● What you need to do
Find every line in the records below that contains "hshort", and copy it.

● Stored items
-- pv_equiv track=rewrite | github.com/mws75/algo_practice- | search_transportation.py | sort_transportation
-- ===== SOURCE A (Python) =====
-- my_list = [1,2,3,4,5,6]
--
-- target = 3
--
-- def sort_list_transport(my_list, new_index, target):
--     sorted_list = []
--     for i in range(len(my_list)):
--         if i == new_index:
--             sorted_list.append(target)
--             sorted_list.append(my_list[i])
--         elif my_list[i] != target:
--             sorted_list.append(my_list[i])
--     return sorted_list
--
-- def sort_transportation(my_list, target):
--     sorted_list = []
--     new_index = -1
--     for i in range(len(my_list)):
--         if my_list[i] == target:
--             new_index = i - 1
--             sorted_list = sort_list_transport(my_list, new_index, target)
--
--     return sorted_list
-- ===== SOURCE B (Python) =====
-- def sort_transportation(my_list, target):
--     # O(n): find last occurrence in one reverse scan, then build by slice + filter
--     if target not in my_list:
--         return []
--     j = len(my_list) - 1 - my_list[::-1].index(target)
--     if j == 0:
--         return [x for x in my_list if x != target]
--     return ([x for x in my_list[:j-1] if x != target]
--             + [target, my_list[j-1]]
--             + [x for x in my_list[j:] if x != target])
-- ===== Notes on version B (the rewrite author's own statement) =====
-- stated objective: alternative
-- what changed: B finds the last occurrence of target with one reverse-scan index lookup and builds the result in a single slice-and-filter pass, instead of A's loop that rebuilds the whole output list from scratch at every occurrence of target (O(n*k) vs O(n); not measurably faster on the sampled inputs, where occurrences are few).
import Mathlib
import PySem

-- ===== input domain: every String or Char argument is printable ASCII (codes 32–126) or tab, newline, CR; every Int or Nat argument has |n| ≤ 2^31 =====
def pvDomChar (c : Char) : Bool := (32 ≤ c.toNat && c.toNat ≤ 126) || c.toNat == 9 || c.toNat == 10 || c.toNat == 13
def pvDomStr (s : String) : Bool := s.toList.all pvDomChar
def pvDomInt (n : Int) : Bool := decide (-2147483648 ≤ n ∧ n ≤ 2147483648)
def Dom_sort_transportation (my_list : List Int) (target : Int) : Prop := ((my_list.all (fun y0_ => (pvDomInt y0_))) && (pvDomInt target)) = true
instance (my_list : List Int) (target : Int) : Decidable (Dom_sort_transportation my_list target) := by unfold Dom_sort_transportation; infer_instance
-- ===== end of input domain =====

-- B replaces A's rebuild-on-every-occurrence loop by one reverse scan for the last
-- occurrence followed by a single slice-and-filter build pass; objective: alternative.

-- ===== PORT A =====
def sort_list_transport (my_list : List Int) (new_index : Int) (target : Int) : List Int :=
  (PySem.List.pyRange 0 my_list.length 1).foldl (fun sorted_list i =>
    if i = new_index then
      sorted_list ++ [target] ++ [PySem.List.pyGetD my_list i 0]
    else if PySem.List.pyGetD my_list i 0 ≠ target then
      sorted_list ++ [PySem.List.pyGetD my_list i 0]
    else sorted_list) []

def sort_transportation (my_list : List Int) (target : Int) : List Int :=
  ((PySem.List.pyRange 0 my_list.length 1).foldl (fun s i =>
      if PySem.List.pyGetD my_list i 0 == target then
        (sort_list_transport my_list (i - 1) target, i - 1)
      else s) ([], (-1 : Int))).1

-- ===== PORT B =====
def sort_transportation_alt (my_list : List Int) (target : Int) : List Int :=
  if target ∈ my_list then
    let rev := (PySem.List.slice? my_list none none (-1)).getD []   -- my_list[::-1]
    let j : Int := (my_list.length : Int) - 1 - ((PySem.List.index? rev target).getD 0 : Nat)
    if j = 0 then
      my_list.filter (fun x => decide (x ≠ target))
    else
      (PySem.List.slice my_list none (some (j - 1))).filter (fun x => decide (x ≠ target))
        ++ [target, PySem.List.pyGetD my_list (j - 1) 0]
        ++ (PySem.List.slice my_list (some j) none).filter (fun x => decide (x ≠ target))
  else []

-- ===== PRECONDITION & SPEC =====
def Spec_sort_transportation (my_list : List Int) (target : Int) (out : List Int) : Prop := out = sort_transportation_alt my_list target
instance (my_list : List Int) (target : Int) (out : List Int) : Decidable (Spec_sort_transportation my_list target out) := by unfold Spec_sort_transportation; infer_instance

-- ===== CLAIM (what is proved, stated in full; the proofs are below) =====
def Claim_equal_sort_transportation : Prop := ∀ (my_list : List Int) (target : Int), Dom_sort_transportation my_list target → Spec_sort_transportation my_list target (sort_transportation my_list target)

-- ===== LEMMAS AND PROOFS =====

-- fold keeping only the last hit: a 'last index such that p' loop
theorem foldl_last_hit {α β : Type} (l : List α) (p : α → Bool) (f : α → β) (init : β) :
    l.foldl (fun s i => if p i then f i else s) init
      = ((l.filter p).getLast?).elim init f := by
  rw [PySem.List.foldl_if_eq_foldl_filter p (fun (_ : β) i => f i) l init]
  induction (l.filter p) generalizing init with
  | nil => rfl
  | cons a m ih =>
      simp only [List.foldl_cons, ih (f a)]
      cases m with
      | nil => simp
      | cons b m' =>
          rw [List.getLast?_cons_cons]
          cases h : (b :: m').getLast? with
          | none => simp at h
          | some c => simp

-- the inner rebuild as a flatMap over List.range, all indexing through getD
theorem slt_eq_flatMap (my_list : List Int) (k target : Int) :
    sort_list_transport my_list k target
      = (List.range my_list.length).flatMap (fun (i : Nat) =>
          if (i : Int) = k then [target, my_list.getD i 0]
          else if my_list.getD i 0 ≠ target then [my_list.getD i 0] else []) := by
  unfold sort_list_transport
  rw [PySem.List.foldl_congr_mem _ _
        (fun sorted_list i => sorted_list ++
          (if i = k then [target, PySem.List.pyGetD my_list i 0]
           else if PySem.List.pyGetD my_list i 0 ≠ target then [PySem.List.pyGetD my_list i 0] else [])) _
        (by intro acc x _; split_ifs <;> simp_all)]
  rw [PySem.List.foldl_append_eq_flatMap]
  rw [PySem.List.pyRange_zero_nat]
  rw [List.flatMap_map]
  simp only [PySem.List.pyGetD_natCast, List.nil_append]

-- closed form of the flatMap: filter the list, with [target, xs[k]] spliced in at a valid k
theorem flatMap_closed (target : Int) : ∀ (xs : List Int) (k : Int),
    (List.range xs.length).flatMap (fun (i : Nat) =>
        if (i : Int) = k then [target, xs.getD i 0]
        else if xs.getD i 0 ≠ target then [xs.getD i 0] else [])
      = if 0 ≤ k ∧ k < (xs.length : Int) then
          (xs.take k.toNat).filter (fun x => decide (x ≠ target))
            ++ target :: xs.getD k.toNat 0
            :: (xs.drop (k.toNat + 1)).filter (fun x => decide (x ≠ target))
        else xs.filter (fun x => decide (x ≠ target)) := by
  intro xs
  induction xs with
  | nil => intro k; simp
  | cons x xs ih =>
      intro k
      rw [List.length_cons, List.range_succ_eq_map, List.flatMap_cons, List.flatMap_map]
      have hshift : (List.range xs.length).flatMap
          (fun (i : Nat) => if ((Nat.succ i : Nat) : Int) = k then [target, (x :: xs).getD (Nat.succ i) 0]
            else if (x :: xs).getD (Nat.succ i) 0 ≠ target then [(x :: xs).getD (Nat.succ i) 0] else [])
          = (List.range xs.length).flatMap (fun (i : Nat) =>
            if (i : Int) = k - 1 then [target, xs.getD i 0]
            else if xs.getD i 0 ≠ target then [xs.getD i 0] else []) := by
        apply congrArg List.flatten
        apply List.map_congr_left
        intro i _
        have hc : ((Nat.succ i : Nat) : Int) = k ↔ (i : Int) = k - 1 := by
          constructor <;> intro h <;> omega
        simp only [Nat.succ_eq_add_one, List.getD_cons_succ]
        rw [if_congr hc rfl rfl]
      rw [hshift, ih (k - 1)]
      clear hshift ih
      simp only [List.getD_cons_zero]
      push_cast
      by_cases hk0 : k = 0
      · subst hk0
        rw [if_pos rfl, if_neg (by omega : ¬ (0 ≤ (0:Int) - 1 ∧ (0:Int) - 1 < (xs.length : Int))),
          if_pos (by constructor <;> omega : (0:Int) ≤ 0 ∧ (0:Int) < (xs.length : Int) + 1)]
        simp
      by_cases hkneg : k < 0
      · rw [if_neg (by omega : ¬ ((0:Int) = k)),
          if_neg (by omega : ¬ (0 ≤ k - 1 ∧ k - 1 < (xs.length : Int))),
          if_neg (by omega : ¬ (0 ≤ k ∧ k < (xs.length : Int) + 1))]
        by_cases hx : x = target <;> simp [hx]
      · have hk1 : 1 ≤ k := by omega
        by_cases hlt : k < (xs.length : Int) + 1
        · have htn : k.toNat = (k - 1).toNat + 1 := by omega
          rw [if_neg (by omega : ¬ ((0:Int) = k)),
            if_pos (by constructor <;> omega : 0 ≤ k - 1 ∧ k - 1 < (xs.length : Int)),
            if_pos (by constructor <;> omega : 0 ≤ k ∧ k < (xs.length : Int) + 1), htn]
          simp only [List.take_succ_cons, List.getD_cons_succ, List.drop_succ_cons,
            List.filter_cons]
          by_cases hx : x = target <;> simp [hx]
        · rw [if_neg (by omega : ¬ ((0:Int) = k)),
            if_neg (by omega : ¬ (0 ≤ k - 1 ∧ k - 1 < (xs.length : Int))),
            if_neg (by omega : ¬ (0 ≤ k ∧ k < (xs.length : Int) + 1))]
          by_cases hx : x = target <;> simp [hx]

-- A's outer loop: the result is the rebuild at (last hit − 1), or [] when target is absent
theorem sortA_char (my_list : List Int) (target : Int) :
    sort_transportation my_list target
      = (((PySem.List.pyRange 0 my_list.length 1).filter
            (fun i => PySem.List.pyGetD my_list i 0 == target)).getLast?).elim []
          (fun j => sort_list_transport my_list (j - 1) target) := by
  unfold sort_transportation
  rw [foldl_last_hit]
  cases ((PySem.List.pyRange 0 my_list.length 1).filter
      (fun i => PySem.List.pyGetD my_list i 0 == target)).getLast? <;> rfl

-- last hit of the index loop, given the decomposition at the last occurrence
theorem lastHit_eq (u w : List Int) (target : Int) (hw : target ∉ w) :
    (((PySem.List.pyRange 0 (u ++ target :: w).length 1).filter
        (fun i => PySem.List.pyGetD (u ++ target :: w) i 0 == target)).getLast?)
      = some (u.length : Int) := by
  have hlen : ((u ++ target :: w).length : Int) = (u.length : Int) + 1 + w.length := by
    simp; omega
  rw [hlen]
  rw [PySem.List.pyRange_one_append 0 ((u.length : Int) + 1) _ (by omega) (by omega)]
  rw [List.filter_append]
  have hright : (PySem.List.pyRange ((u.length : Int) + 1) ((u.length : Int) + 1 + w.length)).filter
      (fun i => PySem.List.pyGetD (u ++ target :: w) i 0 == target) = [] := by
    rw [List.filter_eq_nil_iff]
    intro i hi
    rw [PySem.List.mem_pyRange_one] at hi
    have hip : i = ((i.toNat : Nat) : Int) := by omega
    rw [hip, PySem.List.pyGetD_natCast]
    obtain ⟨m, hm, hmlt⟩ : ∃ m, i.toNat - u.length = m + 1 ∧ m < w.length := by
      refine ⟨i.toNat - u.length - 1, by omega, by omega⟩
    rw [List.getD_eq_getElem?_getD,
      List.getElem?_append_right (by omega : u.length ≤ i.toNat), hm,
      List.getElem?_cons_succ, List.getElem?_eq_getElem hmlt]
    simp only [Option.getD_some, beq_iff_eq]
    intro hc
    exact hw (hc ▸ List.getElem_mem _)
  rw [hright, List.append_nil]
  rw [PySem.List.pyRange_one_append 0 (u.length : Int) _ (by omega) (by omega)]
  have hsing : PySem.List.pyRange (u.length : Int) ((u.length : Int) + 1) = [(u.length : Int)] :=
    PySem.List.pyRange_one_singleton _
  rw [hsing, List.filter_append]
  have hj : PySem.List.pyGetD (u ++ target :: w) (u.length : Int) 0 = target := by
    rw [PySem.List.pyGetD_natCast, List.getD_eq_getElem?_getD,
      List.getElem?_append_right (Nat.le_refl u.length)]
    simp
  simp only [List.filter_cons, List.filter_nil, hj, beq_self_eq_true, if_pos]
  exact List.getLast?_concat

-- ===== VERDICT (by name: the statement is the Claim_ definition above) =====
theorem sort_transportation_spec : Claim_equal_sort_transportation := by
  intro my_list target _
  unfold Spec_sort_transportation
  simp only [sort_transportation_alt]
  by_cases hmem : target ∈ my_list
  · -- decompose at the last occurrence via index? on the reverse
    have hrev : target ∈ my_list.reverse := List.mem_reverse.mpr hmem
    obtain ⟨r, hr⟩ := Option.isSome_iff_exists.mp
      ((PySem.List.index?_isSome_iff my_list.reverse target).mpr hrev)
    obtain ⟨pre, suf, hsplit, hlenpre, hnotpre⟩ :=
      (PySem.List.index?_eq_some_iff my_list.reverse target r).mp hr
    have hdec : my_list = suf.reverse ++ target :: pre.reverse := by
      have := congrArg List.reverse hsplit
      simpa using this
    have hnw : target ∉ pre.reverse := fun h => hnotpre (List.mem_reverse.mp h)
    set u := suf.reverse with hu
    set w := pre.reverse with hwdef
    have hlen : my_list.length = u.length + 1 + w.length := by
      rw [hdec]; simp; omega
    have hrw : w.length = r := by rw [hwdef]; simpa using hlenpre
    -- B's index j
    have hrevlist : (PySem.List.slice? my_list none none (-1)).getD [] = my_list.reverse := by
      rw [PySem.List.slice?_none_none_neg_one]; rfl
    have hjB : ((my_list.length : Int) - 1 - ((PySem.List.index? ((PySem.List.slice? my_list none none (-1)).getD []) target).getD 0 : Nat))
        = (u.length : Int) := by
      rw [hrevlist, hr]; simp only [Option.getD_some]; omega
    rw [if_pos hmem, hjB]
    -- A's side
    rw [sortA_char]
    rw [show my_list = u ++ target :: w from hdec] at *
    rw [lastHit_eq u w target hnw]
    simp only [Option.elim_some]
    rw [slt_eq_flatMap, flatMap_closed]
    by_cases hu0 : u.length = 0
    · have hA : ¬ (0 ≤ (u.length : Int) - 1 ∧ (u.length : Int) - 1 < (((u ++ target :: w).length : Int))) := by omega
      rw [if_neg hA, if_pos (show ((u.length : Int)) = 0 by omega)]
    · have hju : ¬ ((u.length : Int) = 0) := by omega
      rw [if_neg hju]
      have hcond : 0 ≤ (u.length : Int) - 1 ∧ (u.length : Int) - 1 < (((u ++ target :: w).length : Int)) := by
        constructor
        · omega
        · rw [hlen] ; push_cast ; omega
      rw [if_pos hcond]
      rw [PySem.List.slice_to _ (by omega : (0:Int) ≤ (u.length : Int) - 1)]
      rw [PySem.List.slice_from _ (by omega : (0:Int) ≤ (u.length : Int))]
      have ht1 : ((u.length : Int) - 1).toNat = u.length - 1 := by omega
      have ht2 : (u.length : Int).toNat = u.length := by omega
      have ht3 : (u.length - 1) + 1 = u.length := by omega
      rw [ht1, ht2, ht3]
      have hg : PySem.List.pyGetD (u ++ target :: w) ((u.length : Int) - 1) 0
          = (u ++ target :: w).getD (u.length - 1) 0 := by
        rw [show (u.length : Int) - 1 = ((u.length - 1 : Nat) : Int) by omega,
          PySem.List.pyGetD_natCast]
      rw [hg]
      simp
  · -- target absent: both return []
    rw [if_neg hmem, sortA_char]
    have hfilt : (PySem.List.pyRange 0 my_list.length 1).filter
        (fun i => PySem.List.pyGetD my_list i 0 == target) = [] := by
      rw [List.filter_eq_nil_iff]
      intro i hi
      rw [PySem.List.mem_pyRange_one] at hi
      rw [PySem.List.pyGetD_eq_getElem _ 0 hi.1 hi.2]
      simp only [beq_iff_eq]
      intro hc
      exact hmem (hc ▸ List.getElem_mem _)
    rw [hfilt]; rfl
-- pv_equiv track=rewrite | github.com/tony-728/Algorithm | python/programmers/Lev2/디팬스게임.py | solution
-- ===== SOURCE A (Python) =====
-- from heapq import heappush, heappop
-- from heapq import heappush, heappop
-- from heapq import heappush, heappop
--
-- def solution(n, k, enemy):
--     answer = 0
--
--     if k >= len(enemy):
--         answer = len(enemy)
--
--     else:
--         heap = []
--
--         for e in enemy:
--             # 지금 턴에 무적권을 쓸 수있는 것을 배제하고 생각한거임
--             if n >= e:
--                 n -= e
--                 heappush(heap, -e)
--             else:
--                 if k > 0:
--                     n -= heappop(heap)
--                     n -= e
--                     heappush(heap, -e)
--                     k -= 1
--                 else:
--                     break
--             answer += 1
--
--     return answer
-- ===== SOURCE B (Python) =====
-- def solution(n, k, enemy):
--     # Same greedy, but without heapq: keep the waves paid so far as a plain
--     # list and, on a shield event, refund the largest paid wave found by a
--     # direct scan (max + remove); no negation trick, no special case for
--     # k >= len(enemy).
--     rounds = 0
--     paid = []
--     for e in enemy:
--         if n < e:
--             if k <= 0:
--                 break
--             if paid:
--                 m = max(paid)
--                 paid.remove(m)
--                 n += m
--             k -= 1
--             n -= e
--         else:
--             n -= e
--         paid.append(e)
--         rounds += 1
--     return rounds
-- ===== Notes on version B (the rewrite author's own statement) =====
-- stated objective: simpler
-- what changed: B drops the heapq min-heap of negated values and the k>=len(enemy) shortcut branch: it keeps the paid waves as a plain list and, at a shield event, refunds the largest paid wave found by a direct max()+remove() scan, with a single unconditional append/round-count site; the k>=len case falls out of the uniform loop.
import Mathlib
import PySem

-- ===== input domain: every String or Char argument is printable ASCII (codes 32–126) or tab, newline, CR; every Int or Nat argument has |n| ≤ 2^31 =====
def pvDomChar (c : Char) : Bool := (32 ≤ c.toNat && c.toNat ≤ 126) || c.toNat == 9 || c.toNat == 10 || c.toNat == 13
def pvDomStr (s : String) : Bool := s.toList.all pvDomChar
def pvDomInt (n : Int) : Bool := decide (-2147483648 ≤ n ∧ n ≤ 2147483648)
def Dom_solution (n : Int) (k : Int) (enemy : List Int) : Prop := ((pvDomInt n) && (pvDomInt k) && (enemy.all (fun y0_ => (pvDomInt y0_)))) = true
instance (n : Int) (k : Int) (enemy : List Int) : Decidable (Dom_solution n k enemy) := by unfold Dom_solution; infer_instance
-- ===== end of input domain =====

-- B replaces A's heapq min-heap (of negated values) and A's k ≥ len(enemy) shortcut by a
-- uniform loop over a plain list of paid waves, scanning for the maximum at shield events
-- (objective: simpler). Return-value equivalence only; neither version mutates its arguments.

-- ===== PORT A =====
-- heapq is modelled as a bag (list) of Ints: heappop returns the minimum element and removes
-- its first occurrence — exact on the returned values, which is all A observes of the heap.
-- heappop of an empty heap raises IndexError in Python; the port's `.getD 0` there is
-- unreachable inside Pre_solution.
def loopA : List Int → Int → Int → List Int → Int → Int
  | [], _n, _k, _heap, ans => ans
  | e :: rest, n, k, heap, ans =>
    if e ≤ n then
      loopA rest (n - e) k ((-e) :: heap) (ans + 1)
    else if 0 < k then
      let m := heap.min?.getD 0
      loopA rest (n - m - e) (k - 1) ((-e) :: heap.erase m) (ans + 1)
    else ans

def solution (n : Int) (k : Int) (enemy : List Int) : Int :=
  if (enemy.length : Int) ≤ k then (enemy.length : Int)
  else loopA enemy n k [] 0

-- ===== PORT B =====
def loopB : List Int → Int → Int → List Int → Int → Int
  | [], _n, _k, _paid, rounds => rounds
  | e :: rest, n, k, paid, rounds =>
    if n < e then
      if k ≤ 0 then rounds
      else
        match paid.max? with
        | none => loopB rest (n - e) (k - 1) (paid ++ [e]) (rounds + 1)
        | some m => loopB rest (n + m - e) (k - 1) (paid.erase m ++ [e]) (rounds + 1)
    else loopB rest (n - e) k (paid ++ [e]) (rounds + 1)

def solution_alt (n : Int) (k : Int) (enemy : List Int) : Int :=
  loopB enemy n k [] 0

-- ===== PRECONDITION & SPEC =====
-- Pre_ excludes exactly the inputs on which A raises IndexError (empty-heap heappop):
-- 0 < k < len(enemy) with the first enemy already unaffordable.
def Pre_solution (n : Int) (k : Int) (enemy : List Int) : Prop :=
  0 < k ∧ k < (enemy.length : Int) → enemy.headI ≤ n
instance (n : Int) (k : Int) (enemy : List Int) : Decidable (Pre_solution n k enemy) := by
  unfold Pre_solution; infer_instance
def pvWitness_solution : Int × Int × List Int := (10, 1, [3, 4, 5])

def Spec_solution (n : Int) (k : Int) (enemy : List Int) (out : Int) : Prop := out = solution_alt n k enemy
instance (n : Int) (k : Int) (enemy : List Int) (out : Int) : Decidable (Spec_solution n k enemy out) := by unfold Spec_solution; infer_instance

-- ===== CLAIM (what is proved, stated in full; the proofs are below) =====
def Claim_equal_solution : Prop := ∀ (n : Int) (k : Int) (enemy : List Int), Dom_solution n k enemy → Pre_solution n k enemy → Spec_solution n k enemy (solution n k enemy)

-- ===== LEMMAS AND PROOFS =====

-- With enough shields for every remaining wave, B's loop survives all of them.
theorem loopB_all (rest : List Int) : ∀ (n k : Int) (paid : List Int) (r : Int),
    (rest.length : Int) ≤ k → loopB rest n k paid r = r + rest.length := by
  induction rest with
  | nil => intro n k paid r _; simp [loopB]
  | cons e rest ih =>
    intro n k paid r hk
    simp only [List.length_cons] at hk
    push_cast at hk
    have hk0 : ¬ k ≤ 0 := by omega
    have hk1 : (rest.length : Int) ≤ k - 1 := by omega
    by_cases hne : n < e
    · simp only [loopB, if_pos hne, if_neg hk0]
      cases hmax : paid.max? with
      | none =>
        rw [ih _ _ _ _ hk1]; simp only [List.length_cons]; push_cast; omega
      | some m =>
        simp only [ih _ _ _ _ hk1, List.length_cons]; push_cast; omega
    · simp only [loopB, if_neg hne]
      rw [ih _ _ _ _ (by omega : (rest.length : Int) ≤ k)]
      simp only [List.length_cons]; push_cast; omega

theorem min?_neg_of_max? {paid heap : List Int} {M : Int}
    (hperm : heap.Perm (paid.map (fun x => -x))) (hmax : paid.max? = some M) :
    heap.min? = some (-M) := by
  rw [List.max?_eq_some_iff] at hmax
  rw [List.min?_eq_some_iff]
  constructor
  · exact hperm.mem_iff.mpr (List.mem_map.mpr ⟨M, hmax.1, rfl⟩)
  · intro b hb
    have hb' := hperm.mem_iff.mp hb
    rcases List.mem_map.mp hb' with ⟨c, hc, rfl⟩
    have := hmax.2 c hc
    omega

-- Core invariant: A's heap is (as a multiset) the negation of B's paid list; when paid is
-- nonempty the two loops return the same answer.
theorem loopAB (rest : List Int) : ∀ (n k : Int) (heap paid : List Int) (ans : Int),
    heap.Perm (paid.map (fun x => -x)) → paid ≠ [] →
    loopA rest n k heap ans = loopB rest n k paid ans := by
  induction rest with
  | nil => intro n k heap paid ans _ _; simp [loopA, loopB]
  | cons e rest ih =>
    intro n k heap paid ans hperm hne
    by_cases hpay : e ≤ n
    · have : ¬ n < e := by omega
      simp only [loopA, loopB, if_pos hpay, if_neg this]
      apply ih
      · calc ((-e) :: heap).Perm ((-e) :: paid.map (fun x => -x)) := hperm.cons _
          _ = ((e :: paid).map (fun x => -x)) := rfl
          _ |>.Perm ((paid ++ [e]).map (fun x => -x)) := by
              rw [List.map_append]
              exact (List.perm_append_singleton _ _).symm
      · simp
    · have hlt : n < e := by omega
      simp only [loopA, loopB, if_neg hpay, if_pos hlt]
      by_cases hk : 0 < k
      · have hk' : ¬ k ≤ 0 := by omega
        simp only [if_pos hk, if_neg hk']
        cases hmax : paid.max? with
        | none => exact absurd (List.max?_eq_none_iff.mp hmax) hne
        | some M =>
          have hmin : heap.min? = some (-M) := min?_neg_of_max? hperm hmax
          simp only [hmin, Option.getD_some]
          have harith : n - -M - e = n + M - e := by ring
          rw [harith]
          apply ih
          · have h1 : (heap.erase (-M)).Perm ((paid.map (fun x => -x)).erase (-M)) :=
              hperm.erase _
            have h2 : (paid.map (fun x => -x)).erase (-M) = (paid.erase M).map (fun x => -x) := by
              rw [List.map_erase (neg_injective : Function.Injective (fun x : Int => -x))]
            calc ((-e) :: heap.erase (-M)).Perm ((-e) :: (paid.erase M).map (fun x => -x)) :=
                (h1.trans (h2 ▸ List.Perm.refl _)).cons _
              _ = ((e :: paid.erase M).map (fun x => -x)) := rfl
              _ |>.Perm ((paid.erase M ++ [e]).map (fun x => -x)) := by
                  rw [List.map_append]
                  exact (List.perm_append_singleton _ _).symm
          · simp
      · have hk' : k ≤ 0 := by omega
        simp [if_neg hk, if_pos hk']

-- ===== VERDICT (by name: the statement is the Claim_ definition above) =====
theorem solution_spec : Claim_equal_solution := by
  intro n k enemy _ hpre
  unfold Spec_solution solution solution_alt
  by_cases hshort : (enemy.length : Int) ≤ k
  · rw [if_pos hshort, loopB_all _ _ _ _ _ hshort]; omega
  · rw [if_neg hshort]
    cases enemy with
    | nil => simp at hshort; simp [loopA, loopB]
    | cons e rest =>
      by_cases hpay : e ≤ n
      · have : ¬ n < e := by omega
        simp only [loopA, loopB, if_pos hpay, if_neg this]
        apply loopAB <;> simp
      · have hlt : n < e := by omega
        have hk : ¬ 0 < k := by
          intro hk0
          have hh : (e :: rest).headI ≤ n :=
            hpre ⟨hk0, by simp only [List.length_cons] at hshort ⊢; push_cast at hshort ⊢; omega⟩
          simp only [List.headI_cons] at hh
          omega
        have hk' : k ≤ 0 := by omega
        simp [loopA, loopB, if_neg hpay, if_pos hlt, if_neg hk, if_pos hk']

● Result of this exercise
  by_cases hshort : (enemy.length : Int) ≤ k
  · rw [if_pos hshort, loopB_all _ _ _ _ _ hshort]; omega
  · rw [if_neg hshort]
    | nil => simp at hshort; simp [loopA, loopB]
            hpre ⟨hk0, by simp only [List.length_cons] at hshort ⊢; push_cast at hshort ⊢; omega⟩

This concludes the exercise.